By analyzing existing cross correlation between Valneva SE ADR and Marine Products, you can compare the effects of market volatilities on Valneva SE and Marine Products and check how they will diversify away market risk if combined in the same portfolio for a given time horizon. You can also utilize pair trading strategies of matching a long position in Valneva SE with a short position of Marine Products. Check out your portfolio center. Please also check ongoing floating volatility patterns of Valneva SE and Marine Products.
Diversification Opportunities for Valneva SE and Marine Products
-0.42 | Correlation Coefficient |
Very good diversification
The 3 months correlation between Valneva and Marine is -0.42. Overlapping area represents the amount of risk that can be diversified away by holding Valneva SE ADR and Marine Products in the same portfolio, assuming nothing else is changed. The correlation between historical prices or returns on Marine Products and Valneva SE is a relative statistical measure of the degree to which these equity instruments tend to move together. The correlation coefficient measures the extent to which returns on Valneva SE ADR are associated (or correlated) with Marine Products. Values of the correlation coefficient range from -1 to +1, where. The correlation of zero (0) is possible when the price movement of Marine Products has no effect on the direction of Valneva SE i.e., Valneva SE and Marine Products go up and down completely randomly.
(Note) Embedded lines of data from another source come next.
-- pv_equiv track=rewrite | github.com/tsparaskevas/conty_app | conty_core/postprocess.py | first_srcset_url
-- ===== SOURCE A (Python) =====
-- def first_srcset_url(value: str | None) -> str:
--     if not value:
--         return ""
--     # value like: "url1 400w, url2 800w"
--     for part in str(value).split(","):
--         part = part.strip()
--         if not part:
--             continue
--         # take the first token before any size (400w, 2x, etc)
--         return part.split()[0]
--     return ""
-- ===== SOURCE B (Python) =====
-- def first_srcset_url(value):
--     if not value:
--         return ""
--     s = str(value)
--     seps = ", \t\n\r\x0b\x0c"
--     n = len(s)
--     i = 0
--     while i < n and s[i] in seps:
--         i += 1
--     j = i
--     while j < n and s[j] not in seps:
--         j += 1
--     return s[i:j]
-- ===== Notes on version B (the rewrite author's own statement) =====
-- stated objective: simpler
-- what changed: Replaces the comma-split, per-part strip and inner whitespace-split with a single left-to-right scan that skips leading separators (comma/whitespace) and returns the first maximal run of non-separator characters.
import Mathlib
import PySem

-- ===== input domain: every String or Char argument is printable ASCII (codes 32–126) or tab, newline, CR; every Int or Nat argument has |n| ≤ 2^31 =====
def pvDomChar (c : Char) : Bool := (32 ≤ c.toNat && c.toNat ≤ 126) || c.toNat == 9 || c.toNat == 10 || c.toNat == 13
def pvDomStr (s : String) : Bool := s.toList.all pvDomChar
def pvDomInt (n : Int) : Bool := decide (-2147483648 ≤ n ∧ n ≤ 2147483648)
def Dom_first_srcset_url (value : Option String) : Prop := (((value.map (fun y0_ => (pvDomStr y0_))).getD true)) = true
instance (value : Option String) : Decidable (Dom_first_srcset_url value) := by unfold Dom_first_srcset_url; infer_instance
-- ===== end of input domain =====

-- B replaces A's comma-split / strip / whitespace-split with one left-to-right scan
-- that skips leading separators and returns the first maximal non-separator run (objective: simpler).

-- ===== PORT A =====
-- the `for part in str(value).split(","): …` loop with its early return
def pvGoA : List String → String
  | [] => ""                                   -- loop ends without returning: return ""
  | p :: rest =>
    let p' := PySem.Str.strip p                -- part = part.strip()
    if p' = "" then pvGoA rest                 -- if not part: continue
    else (PySem.Str.split₀ p').headD ""        -- return part.split()[0]; p' ≠ "" so the list is nonempty and [0] never raises

def first_srcset_url (value : Option String) : String :=
  match value with
  | none => ""                                 -- `if not value: return ""`
  | some s =>
    if s = "" then ""                          -- the other falsy case of `not value`
    else pvGoA ((PySem.Str.split? s ",").getD [])   -- str(value).split(","); sep "," is nonempty so split? is always some

-- ===== PORT B =====
def first_srcset_url_alt (value : Option String) : String :=
  match value with
  | none => ""                                 -- `if not value: return ""`
  | some s =>
    if s = "" then ""
    else
      let seps : List Char := [',', ' ', '\t', '\n', '\r', '\x0B', '\x0C']   -- seps = ", \t\n\r\x0b\x0c"
      let cs := s.toList
      let rest := cs.dropWhile (fun c => seps.contains c)                    -- first while loop: skip leading separators
      String.ofList (rest.takeWhile (fun c => !seps.contains c))             -- second while loop + return s[i:j]

-- ===== PRECONDITION & SPEC =====
def Spec_first_srcset_url (value : Option String) (out : String) : Prop := out = first_srcset_url_alt value
instance (value : Option String) (out : String) : Decidable (Spec_first_srcset_url value out) := by unfold Spec_first_srcset_url; infer_instance

-- ===== CLAIM (what is proved, stated in full; the proofs are below) =====
def Claim_equal_first_srcset_url : Prop := ∀ (value : Option String), Dom_first_srcset_url value → Spec_first_srcset_url value (first_srcset_url value)

-- ===== LEMMAS AND PROOFS =====

-- A-side separator predicate: comma or Python whitespace
def pvSep (c : Char) : Bool := c == ',' || PySem.Chars.isspace c
-- B-side separator predicate, as Source B tests it
def pvBSep (c : Char) : Bool := ([',', ' ', '\t', '\n', '\r', '\x0B', '\x0C'] : List Char).contains c

lemma pvCharEq_iff (c d : Char) : (c = d) ↔ c.toNat = d.toNat :=
  ⟨fun h => by rw [h], fun h => Char.ext (UInt32.toNat_inj.mp h)⟩

-- on domain characters the two separator tests agree
lemma pvSep_eq_bsep (c : Char) (h : pvDomChar c = true) : pvBSep c = pvSep c := by
  simp only [pvDomChar, Bool.or_eq_true, Bool.and_eq_true, decide_eq_true_eq, beq_iff_eq] at h
  rw [Bool.eq_iff_iff]
  simp only [pvBSep, pvSep, PySem.Chars.isspace, Bool.or_eq_true, List.contains_eq_mem,
    decide_eq_true_eq, List.mem_cons, List.not_mem_nil, or_false, beq_iff_eq,
    Bool.and_eq_true, pvCharEq_iff,
    show (','.toNat) = 44 from rfl, show (' '.toNat) = 32 from rfl, show ('\t'.toNat) = 9 from rfl,
    show ('\n'.toNat) = 10 from rfl, show ('\r'.toNat) = 13 from rfl, show ('\x0B'.toNat) = 11 from rfl,
    show ('\x0C'.toNat) = 12 from rfl]
  omega

-- split(",") as a simple structural recursion: (first part, later parts)
def pvSol : List Char → List Char × List (List Char)
  | [] => ([], [])
  | c :: cs =>
    let r := pvSol cs
    if c = ',' then ([], r.1 :: r.2) else (c :: r.1, r.2)

lemma pvSplitOn_go_eq (fuel : Nat) : ∀ (l cur : List Char) (accs : List (List Char)), l.length < fuel →
    PySem.Chars.splitOn.go [','] fuel l cur accs = accs.reverse ++ (cur.reverse ++ (pvSol l).1) :: (pvSol l).2 := by
  induction fuel with
  | zero => intro l cur accs h; omega
  | succ fuel ih =>
    intro l cur accs h
    match l with
    | [] => simp [PySem.Chars.splitOn.go, pvSol]
    | c :: rest =>
      rw [PySem.Chars.splitOn.go]
      by_cases hc : c = ','
      · subst hc
        simp only [List.isPrefixOf, BEq.rfl, Bool.true_and, if_true]
        show PySem.Chars.splitOn.go [','] fuel rest [] (cur.reverse :: accs) = _
        rw [ih rest [] _ (by simpa using Nat.lt_of_succ_lt_succ h)]
        simp [pvSol]
      · have : ([','].isPrefixOf (c :: rest)) = false := by
          simp [List.isPrefixOf]; intro hh; exact absurd hh.symm hc
        rw [this]
        simp only [Bool.false_eq_true, if_false]
        rw [ih rest (c :: cur) accs (by simpa using Nat.lt_of_succ_lt_succ h)]
        simp [pvSol, hc]

lemma pvSplitOn_eq (cs : List Char) : PySem.Chars.splitOn cs [','] = (pvSol cs).1 :: (pvSol cs).2 := by
  rw [PySem.Chars.splitOn, pvSplitOn_go_eq _ _ _ _ (Nat.lt_succ_self _)]
  simp

-- A's loop, on the character level
def pvCGoA : List (List Char) → List Char
  | [] => []
  | p :: rest =>
    let p' := PySem.Chars.strip p
    if p' = [] then pvCGoA rest else (PySem.Chars.split₀ p').headD []

lemma pvGoA_map (ps : List (List Char)) : pvGoA (ps.map String.ofList) = String.ofList (pvCGoA ps) := by
  induction ps with
  | nil => rfl
  | cons p rest ih =>
    rw [List.map_cons, pvGoA, pvCGoA]
    have hs : PySem.Str.strip (String.ofList p) = String.ofList (PySem.Chars.strip p) := by
      rw [PySem.Str.strip, String.toList_ofList]
    rw [hs]
    by_cases h : PySem.Chars.strip p = []
    · rw [h, if_pos (show String.ofList ([] : List Char) = "" from rfl), if_pos rfl]; exact ih
    · have h2 : ¬ (String.ofList (PySem.Chars.strip p) = "") := by
        intro hh
        exact h (by simpa using congrArg String.toList hh)
      simp only [h, h2, if_false]
      rw [PySem.Str.split₀, String.toList_ofList]
      rcases PySem.Chars.split₀ (PySem.Chars.strip p) with _ | ⟨w, ws⟩
      · rfl
      · simp

-- split₀.go threads its accumulator on the front
lemma pvSplit0_go_acc (l : List Char) : ∀ (cur : List Char) (acc : List (List Char)),
    PySem.Chars.split₀.go l cur acc = acc.reverse ++ PySem.Chars.split₀.go l cur [] := by
  induction l with
  | nil =>
    intro cur acc
    by_cases h : cur.isEmpty <;> simp [PySem.Chars.split₀.go, h]
  | cons c l ih =>
    intro cur acc
    by_cases hs : PySem.Chars.isspace c
    · by_cases h : cur.isEmpty
      · rw [PySem.Chars.split₀.go, PySem.Chars.split₀.go]
        simp only [hs, h, if_true]
        exact ih [] acc
      · rw [PySem.Chars.split₀.go, PySem.Chars.split₀.go]
        simp only [hs, h, if_true, Bool.false_eq_true, if_false]
        rw [ih [] (cur.reverse :: acc), ih [] [cur.reverse]]
        simp
    · rw [PySem.Chars.split₀.go, PySem.Chars.split₀.go]
      simp only [hs, Bool.false_eq_true, if_false]
      exact ih (c :: cur) acc

-- the first word produced by split₀.go, when the current word is nonempty
lemma pvSplit0_go_head (l : List Char) : ∀ (cur : List Char), cur ≠ [] →
    ∃ rest, PySem.Chars.split₀.go l cur [] = (cur.reverse ++ l.takeWhile (fun c => !PySem.Chars.isspace c)) :: rest := by
  induction l with
  | nil =>
    intro cur h
    refine ⟨[], ?_⟩
    rw [PySem.Chars.split₀.go]
    simp [List.isEmpty_iff, h]
  | cons c l ih =>
    intro cur h
    by_cases hs : PySem.Chars.isspace c
    · rw [PySem.Chars.split₀.go]
      simp only [hs, if_true, List.isEmpty_iff, h, if_false]
      rw [pvSplit0_go_acc]
      refine ⟨PySem.Chars.split₀.go l [] [], ?_⟩
      simp [List.takeWhile_cons, hs]
    · rw [PySem.Chars.split₀.go]
      simp only [hs, Bool.false_eq_true, if_false]
      obtain ⟨rest, hr⟩ := ih (c :: cur) (by simp)
      refine ⟨rest, ?_⟩
      rw [hr]
      simp [List.takeWhile_cons, hs]

lemma pvSplit0_head (c : Char) (l : List Char) (h : PySem.Chars.isspace c = false) :
    (PySem.Chars.split₀ (c :: l)).headD [] = c :: l.takeWhile (fun c => !PySem.Chars.isspace c) := by
  rw [PySem.Chars.split₀, PySem.Chars.split₀.go]
  simp only [h, Bool.false_eq_true, if_false]
  obtain ⟨rest, hr⟩ := pvSplit0_go_head l [c] (by simp)
  rw [hr]
  simp

-- dropping a non-whitespace head commutes with rstrip
lemma pvRstrip_cons (c : Char) (l : List Char) (h : PySem.Chars.isspace c = false) :
    PySem.Chars.rstrip (c :: l) = c :: PySem.Chars.rstrip l := by
  rw [PySem.Chars.rstrip, PySem.Chars.rstrip]
  rw [List.reverse_cons, List.dropWhile_append]
  by_cases he : (l.reverse.dropWhile PySem.Chars.isspace).isEmpty
  · simp only [he, if_true]
    simp only [List.isEmpty_iff] at he
    simp [he, List.dropWhile_cons, h]
  · simp only [he, Bool.false_eq_true, if_false]
    simp

-- a takeWhile whose predicate fails on whitespace ignores rstrip
lemma pvTakeWhile_rstrip (l : List Char) :
    (PySem.Chars.rstrip l).takeWhile (fun c => !PySem.Chars.isspace c) = l.takeWhile (fun c => !PySem.Chars.isspace c) := by
  have hdecomp : l = PySem.Chars.rstrip l ++ (l.reverse.takeWhile PySem.Chars.isspace).reverse := by
    rw [PySem.Chars.rstrip, ← List.reverse_append, List.takeWhile_append_dropWhile, List.reverse_reverse]
  conv_rhs => rw [hdecomp]
  rw [List.takeWhile_append]
  split_ifs with hlen
  · have htw := (List.takeWhile_prefix (p := fun c => !PySem.Chars.isspace c) (l := PySem.Chars.rstrip l)).eq_of_length hlen
    rw [htw]
    rcases hw : (l.reverse.takeWhile PySem.Chars.isspace).reverse with _ | ⟨c, w⟩
    · simp
    · have hc : PySem.Chars.isspace c = true := by
        have : c ∈ (l.reverse.takeWhile PySem.Chars.isspace).reverse := by rw [hw]; simp
        exact List.mem_takeWhile_imp (List.mem_reverse.mp this)
      simp [List.takeWhile_cons, hc]
  · rfl

lemma pvTakeWhile_congr {α : Type} (p q : α → Bool) (l : List α) (h : ∀ a ∈ l, p a = q a) :
    l.takeWhile p = l.takeWhile q := by
  induction l with
  | nil => rfl
  | cons a l ih =>
    rw [List.takeWhile_cons, List.takeWhile_cons, h a (by simp)]
    split_ifs with hq
    · rw [ih (fun b hb => h b (by simp [hb]))]
    · rfl

lemma pvSol_fst (cs : List Char) : (pvSol cs).1 = cs.takeWhile (fun c => !(c == ',')) := by
  induction cs with
  | nil => rfl
  | cons c cs ih =>
    rw [pvSol, List.takeWhile_cons]
    by_cases h : c = ',' <;> simp [h, ih]

-- the main character-level equation: A's loop over the comma parts is B's scan
lemma pvMain (cs : List Char) :
    pvCGoA ((pvSol cs).1 :: (pvSol cs).2) = (cs.dropWhile pvSep).takeWhile (fun c => !pvSep c) := by
  induction cs with
  | nil => rfl
  | cons c cs ih =>
    by_cases hc : c = ','
    · subst hc
      rw [pvSol]
      simp only [ite_true]
      have h1 : pvCGoA ([] :: (pvSol cs).1 :: (pvSol cs).2) = pvCGoA ((pvSol cs).1 :: (pvSol cs).2) := by
        rw [pvCGoA]; rfl
      rw [h1, ih, List.dropWhile_cons, if_pos (by simp [pvSep])]
    · by_cases hsp : PySem.Chars.isspace c
      · rw [pvSol]
        simp only [hc, if_false]
        have hstrip : PySem.Chars.strip (c :: (pvSol cs).1) = PySem.Chars.strip (pvSol cs).1 := by
          rw [PySem.Chars.strip, PySem.Chars.strip, PySem.Chars.lstrip, PySem.Chars.lstrip,
            List.dropWhile_cons, if_pos hsp]
        have h1 : pvCGoA ((c :: (pvSol cs).1) :: (pvSol cs).2) = pvCGoA ((pvSol cs).1 :: (pvSol cs).2) := by
          rw [pvCGoA, pvCGoA, hstrip]
        rw [h1, ih, List.dropWhile_cons, if_pos (by simp [pvSep, hsp])]
      · -- c starts the first token
        rw [pvSol]
        simp only [hc, if_false]
        have hlstrip : PySem.Chars.lstrip (c :: (pvSol cs).1) = c :: (pvSol cs).1 := by
          rw [PySem.Chars.lstrip, List.dropWhile_cons, if_neg (by simp [hsp])]
        have hstrip : PySem.Chars.strip (c :: (pvSol cs).1) = c :: PySem.Chars.rstrip (pvSol cs).1 := by
          rw [PySem.Chars.strip, hlstrip, pvRstrip_cons c _ (by simpa using hsp)]
        rw [pvCGoA, hstrip]
        simp only [reduceCtorEq, if_false]
        rw [pvSplit0_head c _ (by simpa using hsp), pvTakeWhile_rstrip, pvSol_fst,
          List.takeWhile_takeWhile]
        rw [List.dropWhile_cons, if_neg (by simp [pvSep, hc, hsp]),
          List.takeWhile_cons, if_pos (by simp [pvSep, hc, hsp])]
        congr 1
        apply pvTakeWhile_congr
        intro a _
        rw [Bool.eq_iff_iff, pvSep]
        cases hA : PySem.Chars.isspace a <;> cases hB : (a == ',') <;> simp

-- on domain strings B's separator test computes A's
lemma pvTake_swap (cs : List Char) (h : cs.all pvDomChar = true) :
    cs.takeWhile (fun c => !pvBSep c) = cs.takeWhile (fun c => !pvSep c) := by
  apply pvTakeWhile_congr
  intro a ha
  rw [pvSep_eq_bsep a (by exact List.all_eq_true.mp h a ha)]

lemma pvBswap (cs : List Char) (h : cs.all pvDomChar = true) :
    (cs.dropWhile pvBSep).takeWhile (fun c => !pvBSep c) = (cs.dropWhile pvSep).takeWhile (fun c => !pvSep c) := by
  induction cs with
  | nil => rfl
  | cons c cs ih =>
    simp only [List.all_cons, Bool.and_eq_true] at h
    rw [List.dropWhile_cons, List.dropWhile_cons, pvSep_eq_bsep c h.1]
    by_cases hs : pvSep c = true
    · rw [if_pos hs, if_pos hs]
      exact ih h.2
    · rw [if_neg hs, if_neg hs, List.takeWhile_cons, List.takeWhile_cons, pvSep_eq_bsep c h.1]
      by_cases ht : (!pvSep c) = true
      · rw [if_pos ht, if_pos ht, pvTake_swap cs h.2]
      · rw [if_neg ht, if_neg ht]

-- ===== VERDICT (by name: the statement is the Claim_ definition above) =====
theorem first_srcset_url_spec : Claim_equal_first_srcset_url := by
  intro value hdom
  unfold Spec_first_srcset_url
  match value with
  | none => rfl
  | some s =>
    have hall : s.toList.all pvDomChar = true := by
      simpa [Dom_first_srcset_url, pvDomStr] using hdom
    rw [first_srcset_url, first_srcset_url_alt]
    by_cases he : s = ""
    · rw [if_pos he, if_pos he]
    · rw [if_neg he, if_neg he]
      have hsplit : PySem.Str.split? s "," = some ((PySem.Chars.splitOn s.toList [',']).map String.ofList) := by
        rw [PySem.Str.split?, PySem.Chars.split?]
        rfl
      rw [hsplit, Option.getD_some, pvGoA_map, pvSplitOn_eq, pvMain]
      have hb := pvBswap s.toList hall
      simp only [pvBSep] at hb
      rw [← hb]
      rfl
Pair Corralation between Valneva SE and Marine Products
Given the investment horizon of 90 days Valneva SE ADR is expected to under-perform the Marine Products. In addition to that, Valneva SE is 3.16 times more volatile than Marine Products. It trades about -0.07 of its total potential returns per unit of risk. Marine Products is currently generating about -0.14 per unit of volatility. If you would invest 984.00 in Marine Products on September 22, 2024 and sell it today you would lose (50.00) from holding Marine Products or give up 5.08% of portfolio value over 90 days.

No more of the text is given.